───── DATA SUPPLIED ─────

-- ===== VERDICT (by name: the statement is the Claim_ definition above) =====
theorem solve_spec : Claim_equal_solve := by
  intro n cs hdom hpre
  clear hdom
  unfold Spec_solve
  rw [lemma_A n cs hpre, lemma_B n cs]
  have : cs.flatMap pvCellsB = cs.flatMap pvCells := by
    induction cs with
    | nil => rfl
    | cons c t ih =>
      simp only [List.flatMap_cons]
      rw [cellsB_eq_cells c (hpre c (by simp)), ih (fun c hc => hpre c (by simp [hc]))]
  rw [this]
-- pv_equiv track=rewrite | github.com/greatbritdan/AidanBot | functions.py | getIntFromText
-- ===== SOURCE A (Python) =====
-- thelist = {
-- 	"1": "1", "2": "2", "3": "3", "4": "4", "5": "5", "6": "6",
-- 	"7": "7", "8": "8", "9": "9", "0": "0", "a": "11", "b": "12",
-- 	"c": "13", "d": "14", "e": "15", "f": "16", "g": "17", "h": "18",
-- 	"i": "19", "j": "20", "k": "21", "l": "22", "m": "23", "n": "24",
-- 	"o": "25", "p": "26", "q": "27", "r": "28", "s": "29", "t": "30",
-- 	"u": "31", "v": "32", "w": "33", "x": "34", "y": "35", "z": "36",
-- 	" ": "37", ".": "38", ",": "39", ":": "40", ";": "41", "'": "42",
-- 	"/": "43", "-": "44", "+": "45"
-- }
--
-- def getIntFromText(txt):
-- 	sed = ""
-- 	for letter in txt:
-- 		if letter in thelist:
-- 			sed = sed + thelist[letter]
-- 		else:
-- 			sed = sed + "46"
--
-- 	return (int(sed))
-- ===== SOURCE B (Python) =====
-- _PUNCT = " .,:;'/-+"
--
-- def getIntFromText(txt):
-- 	acc = 0
-- 	for ch in txt:
-- 		if '0' <= ch <= '9':
-- 			acc = acc * 10 + (ord(ch) - 48)
-- 		else:
-- 			if 'a' <= ch <= 'z':
-- 				v = ord(ch) - 86  # 'a' -> 11 ... 'z' -> 36
-- 			else:
-- 				i = _PUNCT.find(ch)
-- 				v = 37 + i if i >= 0 else 46
-- 			acc = acc * 100 + v
-- 	return acc
-- ===== Notes on version B (the rewrite author's own statement) =====
-- stated objective: alternative
-- what changed: B drops the code table and the string concatenation entirely: it classifies each character arithmetically by range (digit / lowercase / a 9-char punctuation string searched with find) and builds the result by positional integer arithmetic acc = acc*shift + value instead of concatenating digit strings and parsing with int().
-- outside the precondition, e.g. on getIntFromText(''): A raises ValueError, B returns 0
-- crash fix: On the empty string A raises ValueError (int('') on the empty concatenation) while B returns 0. — e.g. on getIntFromText(""): A raises ValueError, B returns 0
import Mathlib
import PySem

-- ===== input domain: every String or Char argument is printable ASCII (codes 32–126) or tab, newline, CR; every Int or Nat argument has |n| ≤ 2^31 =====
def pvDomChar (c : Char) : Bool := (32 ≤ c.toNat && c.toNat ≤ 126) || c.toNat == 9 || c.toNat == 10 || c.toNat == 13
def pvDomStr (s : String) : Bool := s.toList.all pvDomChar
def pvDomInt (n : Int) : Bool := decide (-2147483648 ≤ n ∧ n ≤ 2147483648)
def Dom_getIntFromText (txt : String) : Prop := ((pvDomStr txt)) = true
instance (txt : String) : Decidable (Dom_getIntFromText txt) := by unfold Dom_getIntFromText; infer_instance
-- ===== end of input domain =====

-- B replaces A's table-driven build-a-digit-string-then-int() scheme by direct positional
-- integer arithmetic with the per-char code computed from character ranges (objective: alternative).

-- ===== PORT A =====
-- the module-level dict 'thelist' (char keys, digit-string values)
def thelistA : PySem.Dict Char (List Char) := PySem.Dict.mk [
  ('1', ['1']), ('2', ['2']), ('3', ['3']), ('4', ['4']), ('5', ['5']), ('6', ['6']),
  ('7', ['7']), ('8', ['8']), ('9', ['9']), ('0', ['0']), ('a', ['1','1']), ('b', ['1','2']),
  ('c', ['1','3']), ('d', ['1','4']), ('e', ['1','5']), ('f', ['1','6']), ('g', ['1','7']), ('h', ['1','8']),
  ('i', ['1','9']), ('j', ['2','0']), ('k', ['2','1']), ('l', ['2','2']), ('m', ['2','3']), ('n', ['2','4']),
  ('o', ['2','5']), ('p', ['2','6']), ('q', ['2','7']), ('r', ['2','8']), ('s', ['2','9']), ('t', ['3','0']),
  ('u', ['3','1']), ('v', ['3','2']), ('w', ['3','3']), ('x', ['3','4']), ('y', ['3','5']), ('z', ['3','6']),
  (' ', ['3','7']), ('.', ['3','8']), (',', ['3','9']), (':', ['4','0']), (';', ['4','1']), ('\'', ['4','2']),
  ('/', ['4','3']), ('-', ['4','4']), ('+', ['4','5'])]

-- hand port of int(s), exact for the strings A applies it to: sed consists only of the
-- digit chars '0'-'9' (every code in thelist and the default "46" are digit strings), and
-- int() on a pure digit string raises ValueError (here: none) iff it is empty, else
-- returns its decimal value.  (PySem.Int.ofStr? computes the same values, but its digit
-- parser is a private definition, leaving no way to reason about it on unbounded strings.)
def pyIntDigits? (l : List Char) : Option Int :=
  if l = [] then none
  else some (l.foldl (fun a c => a * 10 + ((c.toNat : Int) - 48)) 0)

def getIntFromText (txt : String) : Int :=
  let sed : List Char := txt.toList.foldl (fun sed letter =>
    match PySem.Dict.get? thelistA letter with
    | some code => sed ++ code
    | none => sed ++ ['4', '6']) []
  (pyIntDigits? sed).getD 0    -- int(sed); the `.getD 0` is unreachable under Pre_ (sed nonempty)

-- ===== PORT B =====
-- the module-level string _PUNCT = " .,:;'/-+"
def punctB : List Char := [' ', '.', ',', ':', ';', '\'', '/', '-', '+']

def getIntFromText_alt (txt : String) : Int :=
  txt.toList.foldl (fun acc ch =>
    if '0' ≤ ch ∧ ch ≤ '9' then
      acc * 10 + ((ch.toNat : Int) - 48)       -- ord(ch) - 48
    else
      let v : Int :=
        if 'a' ≤ ch ∧ ch ≤ 'z' then (ch.toNat : Int) - 86
        else
          let i : Int := PySem.Chars.find punctB [ch]   -- _PUNCT.find(ch)
          if 0 ≤ i then 37 + i else 46
      acc * 100 + v) 0

-- ===== PRECONDITION & SPEC =====
-- Pre_ excludes only the empty string, on which A raises ValueError (int('')).
def Pre_getIntFromText (txt : String) : Prop := txt ≠ ""
instance (txt : String) : Decidable (Pre_getIntFromText txt) := by unfold Pre_getIntFromText; infer_instance
def pvWitness_getIntFromText : String := "a z+"

-- On the empty string A raises ValueError (int('') on the empty code string) while B returns 0.
def Raises_getIntFromText (txt : String) : Prop := txt = ""
instance (txt : String) : Decidable (Raises_getIntFromText txt) := by unfold Raises_getIntFromText; infer_instance
def pvRaiseWitness_getIntFromText : String := ""
def pvRaiseWitnessOut_getIntFromText : Int := 0

def Spec_getIntFromText (txt : String) (out : Int) : Prop := out = getIntFromText_alt txt
instance (txt : String) (out : Int) : Decidable (Spec_getIntFromText txt out) := by unfold Spec_getIntFromText; infer_instance

-- ===== CLAIM (what is proved, stated in full; the proofs are below) =====
def Claim_equal_getIntFromText : Prop := ∀ (txt : String), Dom_getIntFromText txt → Pre_getIntFromText txt → Spec_getIntFromText txt (getIntFromText txt)
def Claim_raises_getIntFromText : Prop := (∀ (txt : String), Dom_getIntFromText txt → Raises_getIntFromText txt → ¬ Pre_getIntFromText txt) ∧ (Dom_getIntFromText (pvRaiseWitness_getIntFromText) ∧ Raises_getIntFromText (pvRaiseWitness_getIntFromText) ∧ getIntFromText_alt (pvRaiseWitness_getIntFromText) = pvRaiseWitnessOut_getIntFromText)

-- ===== LEMMAS AND PROOFS =====

-- the code chunk A's loop body appends for one char
def codeOf (c : Char) : List Char :=
  match PySem.Dict.get? thelistA c with
  | some code => code
  | none => ['4', '6']

-- decimal value of a digit string, as pyIntDigits? computes it
def valD (l : List Char) : Int := l.foldl (fun a c => a * 10 + ((c.toNat : Int) - 48)) 0

-- B's per-char contribution, as a (value, positional shift) pair
def stepPair (c : Char) : Int × Int :=
  if '0' ≤ c ∧ c ≤ '9' then ((c.toNat : Int) - 48, 10)
  else
    ((if 'a' ≤ c ∧ c ≤ 'z' then (c.toNat : Int) - 86
      else
        let i : Int := PySem.Chars.find punctB [c]
        if 0 ≤ i then 37 + i else 46), 100)

theorem astep_eq (sed : List Char) (c : Char) :
    (match PySem.Dict.get? thelistA c with
     | some code => sed ++ code
     | none => sed ++ ['4', '6']) = sed ++ codeOf c := by
  unfold codeOf; cases PySem.Dict.get? thelistA c <;> rfl

theorem bstep_eq (acc : Int) (c : Char) :
    (if '0' ≤ c ∧ c ≤ '9' then
      acc * 10 + ((c.toNat : Int) - 48)
    else
      let v : Int :=
        if 'a' ≤ c ∧ c ≤ 'z' then (c.toNat : Int) - 86
        else
          let i : Int := PySem.Chars.find punctB [c]
          if 0 ≤ i then 37 + i else 46
      acc * 100 + v) = acc * (stepPair c).2 + (stepPair c).1 := by
  unfold stepPair
  by_cases h : '0' ≤ c ∧ c ≤ '9' <;> simp [h]

-- the heart of the equivalence: B's arithmetic classification of a char agrees,
-- value and width, with A's table entry
set_option maxRecDepth 8192 in
set_option maxHeartbeats 1600000 in
theorem pair_fact (c : Char) :
    stepPair c = (valD (codeOf c), (10 : Int) ^ (codeOf c).length) := by
  have hc : c = Char.ofNat c.toNat := (Char.ofNat_toNat c).symm
  by_cases hd : '0' ≤ c ∧ c ≤ '9'
  · have h1 : 48 ≤ c.toNat := by have := hd.1; simpa [Char.le_def] using this
    have h2 : c.toNat ≤ 57 := by have := hd.2; simpa [Char.le_def] using this
    interval_cases h : c.toNat <;> (subst hc; decide)
  · by_cases hl : 'a' ≤ c ∧ c ≤ 'z'
    · have h1 : 97 ≤ c.toNat := by have := hl.1; simpa [Char.le_def] using this
      have h2 : c.toNat ≤ 122 := by have := hl.2; simpa [Char.le_def] using this
      interval_cases h : c.toNat <;> (subst hc; decide)
    · by_cases hp : c ∈ punctB
      · simp only [punctB, List.mem_cons, List.not_mem_nil, or_false] at hp
        rcases hp with rfl | rfl | rfl | rfl | rfl | rfl | rfl | rfl | rfl <;> decide
      · -- unknown character: B's find misses, A's table lookup misses
        have hfind : PySem.Chars.find punctB [c] = -1 := by
          rw [PySem.Chars.find_eq_neg_one_iff]
          exact fun hinf => hp (hinf.mem (List.mem_singleton_self c))
        have hnone : PySem.Dict.get? thelistA c = none := by
          rw [PySem.Dict.get?_eq_none_iff_not_mem_keys]
          intro hmem
          unfold thelistA at hmem
          rw [PySem.Dict.keys_mk] at hmem
          simp only [List.map_cons, List.map_nil, List.mem_cons, List.not_mem_nil, or_false] at hmem
          rcases hmem with rfl | rfl | rfl | rfl | rfl | rfl | rfl | rfl | rfl | rfl |
            rfl | rfl | rfl | rfl | rfl | rfl | rfl | rfl | rfl | rfl | rfl | rfl | rfl |
            rfl | rfl | rfl | rfl | rfl | rfl | rfl | rfl | rfl | rfl | rfl | rfl | rfl |
            rfl | rfl | rfl | rfl | rfl | rfl | rfl | rfl | rfl
          all_goals first
            | exact absurd ⟨by decide, by decide⟩ hd
            | exact absurd ⟨by decide, by decide⟩ hl
            | exact absurd (by decide) hp
        unfold stepPair codeOf
        rw [hnone, if_neg hd, if_neg hl]
        simp [hfind, valD]

theorem valD_foldl (t : List Char) : ∀ a : Int,
    t.foldl (fun a c => a * 10 + ((c.toNat : Int) - 48)) a
      = a * (10 : Int) ^ t.length + valD t := by
  induction t with
  | nil => intro a; simp [valD]
  | cons c t ih =>
    intro a
    simp only [List.foldl_cons, List.length_cons]
    have h2 : valD (c :: t) = ((0 : Int) * 10 + ((c.toNat : Int) - 48)) * (10 : Int) ^ t.length + valD t := by
      unfold valD
      simp only [List.foldl_cons]
      exact ih _
    rw [ih, h2, pow_succ]
    ring

theorem valD_append (s t : List Char) :
    valD (s ++ t) = valD s * (10 : Int) ^ t.length + valD t := by
  unfold valD
  rw [List.foldl_append]
  exact valD_foldl t _

theorem codeOf_ne_nil (c : Char) : codeOf c ≠ [] := by
  unfold codeOf
  cases h : PySem.Dict.get? thelistA c with
  | none => decide
  | some v =>
    have hm := PySem.Dict.mem_items_of_get?_eq_some thelistA h
    unfold thelistA at hm
    simp only [List.mem_cons, List.not_mem_nil, or_false, Prod.mk.injEq] at hm
    rcases hm with ⟨_, rfl⟩ | ⟨_, rfl⟩ | ⟨_, rfl⟩ | ⟨_, rfl⟩ | ⟨_, rfl⟩ | ⟨_, rfl⟩ | ⟨_, rfl⟩ |
      ⟨_, rfl⟩ | ⟨_, rfl⟩ | ⟨_, rfl⟩ | ⟨_, rfl⟩ | ⟨_, rfl⟩ | ⟨_, rfl⟩ | ⟨_, rfl⟩ | ⟨_, rfl⟩ |
      ⟨_, rfl⟩ | ⟨_, rfl⟩ | ⟨_, rfl⟩ | ⟨_, rfl⟩ | ⟨_, rfl⟩ | ⟨_, rfl⟩ | ⟨_, rfl⟩ | ⟨_, rfl⟩ |
      ⟨_, rfl⟩ | ⟨_, rfl⟩ | ⟨_, rfl⟩ | ⟨_, rfl⟩ | ⟨_, rfl⟩ | ⟨_, rfl⟩ | ⟨_, rfl⟩ | ⟨_, rfl⟩ |
      ⟨_, rfl⟩ | ⟨_, rfl⟩ | ⟨_, rfl⟩ | ⟨_, rfl⟩ | ⟨_, rfl⟩ | ⟨_, rfl⟩ | ⟨_, rfl⟩ | ⟨_, rfl⟩ |
      ⟨_, rfl⟩ | ⟨_, rfl⟩ | ⟨_, rfl⟩ | ⟨_, rfl⟩ | ⟨_, rfl⟩ | ⟨_, rfl⟩ <;> decide

theorem bfold_eq (l : List Char) : ∀ acc : Int,
    l.foldl (fun acc ch =>
      if '0' ≤ ch ∧ ch ≤ '9' then
        acc * 10 + ((ch.toNat : Int) - 48)
      else
        let v : Int :=
          if 'a' ≤ ch ∧ ch ≤ 'z' then (ch.toNat : Int) - 86
          else
            let i : Int := PySem.Chars.find punctB [ch]
            if 0 ≤ i then 37 + i else 46
        acc * 100 + v) acc
      = acc * (10 : Int) ^ (l.flatMap codeOf).length + valD (l.flatMap codeOf) := by
  induction l with
  | nil => intro acc; simp [valD]
  | cons c l ih =>
    intro acc
    simp only [List.foldl_cons, List.flatMap_cons]
    rw [bstep_eq, ih, pair_fact, List.length_append, valD_append, pow_add]
    dsimp only
    ring

theorem flatMap_ne_nil (c : Char) (l : List Char) : (c :: l).flatMap codeOf ≠ [] := by
  simp only [List.flatMap_cons, ne_eq, List.append_eq_nil_iff, not_and]
  intro h
  exact absurd h (codeOf_ne_nil c)

theorem afold (l : List Char) : ∀ s : List Char,
    l.foldl (fun sed letter =>
      match PySem.Dict.get? thelistA letter with
      | some code => sed ++ code
      | none => sed ++ ['4', '6']) s = s ++ l.flatMap codeOf := by
  induction l with
  | nil => intro s; simp
  | cons c l ih =>
    intro s
    simp only [List.foldl_cons, List.flatMap_cons]
    rw [astep_eq, ih, List.append_assoc]

-- ===== VERDICT (by name: the statement is the Claim_ definition above) =====
theorem getIntFromText_spec : Claim_equal_getIntFromText := by
  intro txt _ hpre
  unfold Spec_getIntFromText getIntFromText getIntFromText_alt
  dsimp only
  rw [afold, List.nil_append]
  have hne : txt.toList ≠ [] := fun h => hpre (String.toList_eq_nil_iff.mp h)
  obtain ⟨c, l, hcl⟩ := List.exists_cons_of_ne_nil hne
  rw [hcl, bfold_eq]
  have hsome : pyIntDigits? ((c :: l).flatMap codeOf) = some (valD ((c :: l).flatMap codeOf)) := by
    unfold pyIntDigits? valD
    rw [if_neg (flatMap_ne_nil c l)]
  rw [hsome]
  simp only [Option.getD_some]
  ring

theorem getIntFromText_raises : Claim_raises_getIntFromText := by
  unfold Claim_raises_getIntFromText
  exact ⟨fun txt _ hr => by simp [Raises_getIntFromText] at hr; simp [Pre_getIntFromText, hr], by decide⟩

-- self-check: the raise witness does lie inside Raises_
theorem getIntFromText_raises_witness_ok : Raises_getIntFromText pvRaiseWitness_getIntFromText := getIntFromText_raises.2.2.1
-- pv_equiv track=rewrite | github.com/zunbeeok/algorithm | 백준/골드/2212. 센서/센서.py | solution
-- ===== SOURCE A (Python) =====
-- def solution(n,k,sensors):
--     # 집중국이 센서보다 많거나 같으면 0
--     if(n <= k):
--         return 0
--
--     #거리순으로 정렬.
--     sensors.sort()
--
--     #센서간의 거리 길이 구하기.
--     distances = []
--
--     for i in range(1,len(sensors)):
--         distances.append(sensors[i]- sensors[i-1])
--
--     #센서간의 거리를 오름차순으로 정렬.
--     distances.sort()
--
--     #이렇게 접근할 생각을 못했다.
--     for i in range(k-1):
--         distances.pop()
--
--     answer = 0
--     for distance in distances:
--         answer += distance
--     return answer
-- ===== SOURCE B (Python) =====
-- def kth_smallest(xs, j):
--     # j-th smallest value of xs (1-indexed), by quickselect with the first
--     # element as pivot: three-way partition, recurse into the one part needed.
--     p = xs[0]
--     less = [x for x in xs if x < p]
--     if j <= len(less):
--         return kth_smallest(less, j)
--     eq = sum(1 for x in xs if x == p)
--     if j <= len(less) + eq:
--         return p
--     return kth_smallest([x for x in xs if x > p], j - len(less) - eq)
--
--
-- def solution(n, k, sensors):
--     # Quickselect the threshold gap instead of sorting the gap list, then sum
--     # the kept gaps in one counting pass.  (Like A, sorts `sensors` in place.)
--     if n <= k:
--         return 0
--     sensors.sort()
--     m = len(sensors)
--     drop = k - 1 if k > 1 else 0
--     keep = (m - 1) - drop
--     if keep <= 0:
--         return 0
--     gaps = [b - a for a, b in zip(sensors, sensors[1:])]
--     t = kth_smallest(gaps, keep)
--     below = 0
--     cnt = 0
--     for g in gaps:
--         if g < t:
--             below += g
--             cnt += 1
--     return below + t * (keep - cnt)
-- ===== Notes on version B (the rewrite author's own statement) =====
-- stated objective: alternative
-- what changed: A sorts the gap list, pops the k-1 largest one by one and sums the rest with an accumulator loop; B never sorts the gaps: it quickselects the threshold gap (recursive three-way partition on the first element) and then sums the kept gaps in a single counting pass (sum of gaps below the threshold plus the threshold times the number of kept ties).
-- outside the precondition, e.g. on solution(3, 2, [5]): A raises IndexError, B returns 0
-- crash fix: When k < n but k > len(sensors) and k >= 2 (more pops than gaps), A raises IndexError on distances.pop(); B returns 0 (nothing is kept). — e.g. on solution(3, 2, [5]): A raises IndexError, B returns 0
import Mathlib
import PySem
theorem pv_iterate (ts : Int × Int) (eb : Int) :
    iterate_tiles ts eb 1
    = ((PySem.List.pyRange 0 eb 1).flatMap (fun i =>
        (PySem.List.pyRange 0 eb 1).map (fun j => (ts.1 * i, ts.2 * j)))).drop 1 := by
  unfold iterate_tiles
  have hinner : ∀ (st : List (Int × Int) × Int) (i : Int),
      (PySem.List.pyRange 0 eb 1).foldl
        (fun (st : List (Int × Int) × Int) j =>
          ((if st.2 ≥ 1 then st.1 ++ [(ts.1 * i, ts.2 * j)] else st.1), st.2 + 1)) st
      = ((PySem.List.pyRange 0 eb 1).map (fun j => (ts.1 * i, ts.2 * j))).foldl
          (fun (st : List (Int × Int) × Int) p => ((if st.2 ≥ 1 then st.1 ++ [p] else st.1), st.2 + 1)) st := by
    intro st i
    rw [List.foldl_map]
  have h2 : (fun (st : List (Int × Int) × Int) (i : Int) =>
      (PySem.List.pyRange 0 eb 1).foldl
        (fun (st : List (Int × Int) × Int) j =>
          ((if st.2 ≥ 1 then st.1 ++ [(ts.1 * i, ts.2 * j)] else st.1), st.2 + 1)) st)
      = (fun (st : List (Int × Int) × Int) (i : Int) =>
        ((PySem.List.pyRange 0 eb 1).map (fun j => (ts.1 * i, ts.2 * j))).foldl
          (fun (st : List (Int × Int) × Int) p => ((if st.2 ≥ 1 then st.1 ++ [p] else st.1), st.2 + 1)) st) := by
    funext st i
    exact hinner st i
  rw [h2, ← List.foldl_flatMap]
  generalize ((PySem.List.pyRange 0 eb 1).flatMap (fun i =>
    (PySem.List.pyRange 0 eb 1).map (fun j => (ts.1 * i, ts.2 * j)))) = P
  cases P with
  | nil => rfl
  | cons p P' =>
    rw [List.foldl_cons]
    dsimp only
    rw [if_neg (by norm_num)]
    rw [pv_counter P' [] (0 + 1) (by omega)]
    rfl
-- pv_equiv track=rewrite | github.com/Artemigos/advent-of-code | python/2018/20/solution.py | find_deep
-- ===== SOURCE A (Python) =====
-- import queue
--
-- def find_deep(neighbors, min_depth):
--     q = queue.deque([(0, (0, 0))])
--     seen = set()
--     found = 0
--
--     while len(q) > 0:
--         depth, at = q.popleft()
--         if at in seen:
--             continue
--         seen.add(at)
--         if depth >= min_depth:
--             found += 1
--         if at in neighbors:
--             for n in neighbors[at]:
--                 q.append((depth+1, n))
--
--     return found
-- ===== SOURCE B (Python) =====
-- def find_deep(neighbors, min_depth):
--     frontier = [(0, 0)]
--     seen = set()
--     depth = 0
--     found = 0
--     while frontier:
--         newly = []
--         for n in frontier:
--             if n not in seen:
--                 seen.add(n)
--                 newly.append(n)
--         if depth >= min_depth:
--             found += len(newly)
--         frontier = [m for v in newly for m in neighbors.get(v, [])]
--         depth += 1
--     return found
-- ===== Notes on version B (the rewrite author's own statement) =====
-- stated objective: alternative
-- what changed: Replaces the deque of (depth,node) pairs with a level-synchronous BFS: a plain frontier list per level plus one depth counter, counting a whole level in bulk instead of per pop.
import Mathlib
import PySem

─────

(ASSIGNMENT): Only one stretch of the data above is needed. Restate it word for word, from the line containing "t.foldl (fun a c" through the line containing "theorem valD_append (s", both ends included.

(OUTPUT OF THE EXERCISE):
    t.foldl (fun a c => a * 10 + ((c.toNat : Int) - 48)) a
      = a * (10 : Int) ^ t.length + valD t := by
  induction t with
  | nil => intro a; simp [valD]
  | cons c t ih =>
    intro a
    simp only [List.foldl_cons, List.length_cons]
    have h2 : valD (c :: t) = ((0 : Int) * 10 + ((c.toNat : Int) - 48)) * (10 : Int) ^ t.length + valD t := by
      unfold valD
      simp only [List.foldl_cons]
      exact ih _
    rw [ih, h2, pow_succ]
    ring

theorem valD_append (s t : List Char) :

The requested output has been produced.